DISA Moves Beyond Conventional Biometrics

August 1, 2017
By George I. Seffers
E-mail About the Author

Officials are creating a prototype that will verify mobile user identity based on life patterns.


A U.S. Defense Department pilot project intends to develop a prototype system within the next year to authenticate the identity of mobile users through their so-called patterns of life, such as how fast they walk to work or locations they routinely visit. The project is designed to benefit warfighters who may not have time for fingerprints, facial recognition scans or other forms of traditional biometrics.

Defense Information Systems Agency (DISA) officials remain mum on many of the details because they expect to award a contract soon, but they allow that a prototype could be developed in as little as six months. “We’re looking to prototype a specific type of technology as we go forward here, and ... we’re trying to do it in a fairly rapid fashion. So in the next 12 months, I think you’re going see that technology really evolve,” reports Jeremy Corey, DISA’s assured identity program manager and leader of the agency’s Cyber Development Innovation Cell.

The system is expected to authenticate mobile user identities while developing a trust score, which helps determine the user’s level of access.

“From an authentication and authorization standpoint, it provides a means of developing a trust score with a very high probability that you are who you say you are. From an authentication standpoint, it greatly aids us in our ability to identify users on the network,” explains Capt. Jeffrey Buss, USN, chief technology officer for DISA’s Cyber Development Directorate.

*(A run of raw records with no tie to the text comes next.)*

-- pv_equiv track=rewrite | github.com/ClaraRus/TravelPythonAPI | APIProject/mysite/myapi/TextMining/ActivitiesNER.py | filter_enums
-- ===== SOURCE A (Python) =====
-- def filter_enums(enumerations, destination):
--     excluded_enums = []
--     for enum in enumerations:
--         if enum.count(',') < 2 and 'and' not in enum:
--             excluded_enums.append(enum)
--
--         match = [x for x in destination.split(' ') if
--                  x + "," in enum or x + " and" in enum or "and " + x in enum or ", " + x in enum]
--         if len(match) > 0:
--             excluded_enums.append(enum)
--
--     for enum in excluded_enums:
--         if enum in enumerations:
--             enumerations.remove(enum)
--     return enumerations
-- ===== SOURCE B (Python) =====
-- def filter_enums(enumerations, destination):
--     # One filtering pass: keep an enum iff it triggers neither exclusion rule.
--     # (Returns a new list; A mutates its argument in place.)
--     words = destination.split(' ')
--
--     def keep(enum):
--         if enum.count(',') < 2 and 'and' not in enum:
--             return False
--         return not any(x + "," in enum or x + " and" in enum or
--                        "and " + x in enum or ", " + x in enum for x in words)
--
--     return [enum for enum in enumerations if keep(enum)]
-- ===== Notes on version B (the rewrite author's own statement) =====
-- stated objective: faster
-- what changed: B replaces A's build-an-exclusion-list-then-repeatedly-list.remove scheme (each remove/membership test rescans the list) with a single filtering pass that keeps an enum iff it triggers neither exclusion rule; B returns a new list instead of mutating the argument (return value identical).
import Mathlib
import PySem

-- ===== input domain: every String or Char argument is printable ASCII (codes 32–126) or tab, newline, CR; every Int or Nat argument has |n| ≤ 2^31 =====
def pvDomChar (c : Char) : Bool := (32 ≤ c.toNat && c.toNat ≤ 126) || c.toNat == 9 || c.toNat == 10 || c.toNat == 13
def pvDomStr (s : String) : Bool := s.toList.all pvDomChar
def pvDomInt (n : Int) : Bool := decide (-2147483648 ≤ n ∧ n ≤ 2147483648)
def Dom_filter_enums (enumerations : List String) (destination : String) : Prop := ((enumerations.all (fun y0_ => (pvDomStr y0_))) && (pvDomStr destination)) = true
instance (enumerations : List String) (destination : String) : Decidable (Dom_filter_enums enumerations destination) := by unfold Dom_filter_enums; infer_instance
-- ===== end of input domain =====

-- B replaces the exclusion-list + repeated list.remove scheme by one filtering pass with the
-- same return value; A also mutates its argument in place (the claim is about the return value).

-- ===== PORT A =====
-- 'enum.count(',') < 2 and 'and' not in enum'
def pvCond1 (enum : String) : Bool :=
  decide (PySem.Str.count enum "," < 2) && !(PySem.Str.isIn "and" enum)

-- the bracketed condition of the 'match' comprehension, for one word x of destination
def pvWordMatch (x enum : String) : Bool :=
  PySem.Str.isIn (x ++ ",") enum || PySem.Str.isIn (x ++ " and") enum ||
  PySem.Str.isIn ("and " ++ x) enum || PySem.Str.isIn (", " ++ x) enum

def filter_enums (enumerations : List String) (destination : String) : List String :=
  let excluded_enums : List String :=
    enumerations.foldl (fun acc enum =>
      let acc := if pvCond1 enum then acc ++ [enum] else acc
      let mtch := (match PySem.Str.split? destination " " with
                   | some ws => ws
                   | none => []).filter (fun x => pvWordMatch x enum)
      if 0 < mtch.length then acc ++ [enum] else acc) []
  excluded_enums.foldl (fun acc enum =>
    if acc.contains enum then
      match PySem.List.remove? acc enum with
      | some l => l
      | none => acc
    else acc) enumerations

-- ===== PORT B =====
def pvKeep (words : List String) (enum : String) : Bool :=
  if pvCond1 enum then false
  else !(words.any (fun x => pvWordMatch x enum))

def filter_enums_alt (enumerations : List String) (destination : String) : List String :=
  let words := match PySem.Str.split? destination " " with
               | some ws => ws
               | none => []
  enumerations.filter (fun enum => pvKeep words enum)

-- ===== PRECONDITION & SPEC =====
def Spec_filter_enums (enumerations : List String) (destination : String) (out : List String) : Prop := out = filter_enums_alt enumerations destination
instance (enumerations : List String) (destination : String) (out : List String) : Decidable (Spec_filter_enums enumerations destination out) := by unfold Spec_filter_enums; infer_instance

-- ===== CLAIM (what is proved, stated in full; the proofs are below) =====
def Claim_equal_filter_enums : Prop := ∀ (enumerations : List String) (destination : String), Dom_filter_enums enumerations destination → Spec_filter_enums enumerations destination (filter_enums enumerations destination)

-- ===== LEMMAS AND PROOFS =====

-- the whole-enum exclusion predicate ('enum lands in excluded_enums at least once')
def pvBad (words : List String) (enum : String) : Bool :=
  pvCond1 enum || words.any (fun x => pvWordMatch x enum)

-- the copies of enum that A's first loop appends to excluded_enums
def pvCopies (words : List String) (enum : String) : List String :=
  (if pvCond1 enum then [enum] else []) ++
  (if words.any (fun x => pvWordMatch x enum) then [enum] else [])

lemma mem_pvCopies {words : List String} {x enum : String}
    (h : x ∈ pvCopies words enum) : x = enum ∧ pvBad words enum = true := by
  unfold pvCopies pvBad at *
  split_ifs at h <;> simp_all

lemma count_pvCopies_of_bad {words : List String} {enum : String}
    (h : pvBad words enum = true) : 1 ≤ (pvCopies words enum).count enum := by
  unfold pvCopies pvBad at *
  split_ifs <;> simp_all

-- a guarded Python 'remove' is Lean's erase (which is the identity when absent)
lemma step_eq_erase (acc : List String) (e : String) :
    (if acc.contains e then
      match PySem.List.remove? acc e with
      | some l => l
      | none => acc
    else acc) = acc.erase e := by
  by_cases h : e ∈ acc
  · rw [PySem.List.remove?_eq_some_erase acc e h]
    simp [h]
  · rw [if_neg (by simpa using h), List.erase_of_not_mem h]

lemma filter_erase_of_neg {p : String → Bool} {a : String} (l : List String)
    (h : p a = false) : (l.erase a).filter p = l.filter p := by
  induction l with
  | nil => simp
  | cons x xs ih =>
    by_cases hx : x = a
    · subst hx; simp [h]
    · have hxa : (x == a) = false := by simpa using hx
      simp [hxa, List.filter_cons, ih]

-- core: diffing away a list M of bad elements that covers the multiplicity of every
-- bad element of L leaves exactly the good elements of L, in order
lemma diff_eq_filter (bad : String → Bool) :
    ∀ (M L : List String), (∀ x ∈ M, bad x = true) →
    (∀ v, bad v = true → L.count v ≤ M.count v) →
    L.diff M = L.filter (fun e => !bad e) := by
  intro M
  induction M with
  | nil =>
    intro L _ hcnt
    rw [List.diff_nil, Eq.comm, List.filter_eq_self]
    intro a ha
    by_contra hb
    have hbad : bad a = true := by simpa using hb
    have h0 := hcnt a hbad
    simp at h0
    exact (List.count_pos_iff.mpr ha).ne' (by omega)
  | cons m M' ih =>
    intro L hbad hcnt
    have hm : bad m = true := hbad m List.mem_cons_self
    rw [List.diff_cons,
        ih (L.erase m) (fun x hx => hbad x (List.mem_cons_of_mem _ hx)) ?_,
        filter_erase_of_neg L (by simp [hm])]
    intro v hv
    have h1 := hcnt v hv
    by_cases hvm : v = m
    · subst hvm
      have hc : (v :: M').count v = M'.count v + 1 := by simp
      have h2 : (L.erase v).count v = L.count v - 1 := List.count_erase_self
      omega
    · have hc : (m :: M').count v = M'.count v := by
        have : (m == v) = false := by simpa using fun h => hvm h.symm
        simp [List.count_cons, this]
      have h2 : (L.erase m).count v = L.count v := List.count_erase_of_ne hvm
      omega

lemma count_flatMap_copies (words : List String) (v : String)
    (L : List String) (hv : pvBad words v = true) :
    L.count v ≤ (L.flatMap (pvCopies words)).count v := by
  induction L with
  | nil => simp
  | cons x xs ih =>
    simp only [List.flatMap_cons, List.count_append, List.count_cons]
    by_cases hx : x = v
    · subst hx
      have h2 := count_pvCopies_of_bad (words := words) hv
      simp only [BEq.rfl, if_true]
      omega
    · have hxv : (x == v) = false := by simpa using hx
      simp [hxv]
      omega

-- one iteration of A's first loop appends pvCopies
lemma pvStep_eq (words : List String) (acc : List String) (enum : String) :
    (let acc' := if pvCond1 enum then acc ++ [enum] else acc
     let mtch := words.filter (fun x => pvWordMatch x enum)
     if 0 < mtch.length then acc' ++ [enum] else acc') =
    acc ++ pvCopies words enum := by
  have hlen : (0 < (words.filter (fun x => pvWordMatch x enum)).length) ↔
      words.any (fun x => pvWordMatch x enum) = true := by
    simp [List.length_pos_iff_exists_mem, List.mem_filter, List.any_eq_true]
  unfold pvCopies
  by_cases h1 : pvCond1 enum = true <;>
    by_cases h2 : words.any (fun x => pvWordMatch x enum) = true <;>
      simp [h1, h2, hlen]

-- A's excluded_enums list is the flatMap of the per-enum copies
lemma excluded_eq_flatMap (words : List String) :
    ∀ (L acc : List String),
    L.foldl (fun acc enum =>
      let acc := if pvCond1 enum then acc ++ [enum] else acc
      let mtch := words.filter (fun x => pvWordMatch x enum)
      if 0 < mtch.length then acc ++ [enum] else acc) acc =
    acc ++ L.flatMap (pvCopies words) := by
  intro L acc
  simp only [pvStep_eq]
  exact PySem.List.foldl_append_eq_flatMap _ L acc

-- ===== VERDICT (by name: the statement is the Claim_ definition above) =====
theorem filter_enums_spec : Claim_equal_filter_enums := by
  intro L destination _
  unfold Spec_filter_enums filter_enums filter_enums_alt
  set words := (match PySem.Str.split? destination " " with
                | some ws => ws
                | none => []) with hw
  simp only
  rw [excluded_eq_flatMap words L []]
  have hfold : ∀ (M L₀ : List String),
      M.foldl (fun acc enum =>
        if acc.contains enum then
          match PySem.List.remove? acc enum with
          | some l => l
          | none => acc
        else acc) L₀ = L₀.diff M := by
    intro M
    induction M with
    | nil => intro L₀; simp
    | cons m M' ih =>
      intro L₀
      rw [List.foldl_cons, step_eq_erase, ih, List.diff_cons]
  rw [List.nil_append, hfold]
  rw [diff_eq_filter (pvBad words) (L.flatMap (pvCopies words)) L
    (fun x hx => by
      obtain ⟨e, _, hxe⟩ := List.mem_flatMap.mp hx
      obtain ⟨heq, hb⟩ := mem_pvCopies hxe
      rw [heq]; exact hb)
    (fun v hv => count_flatMap_copies words v L hv)]
  apply List.filter_congr
  intro e _
  unfold pvKeep pvBad
  by_cases h1 : pvCond1 e = true <;> simp [h1]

Analyzing patterns of life also will aid DISA’s cyber hunters in tracking threats, says Roger Greenwell, DISA’s chief of cybersecurity and authorizing official, Office of the Risk Management Executive. “It moves even beyond the concept of biometrics in many ways, when you think about how a person writes out something—how they hold a device, how they type, the speed at which an individual enters information. All of these things are essentially patterns of life that can then be used as indicators of who is actually using that device,” Greenwell offers.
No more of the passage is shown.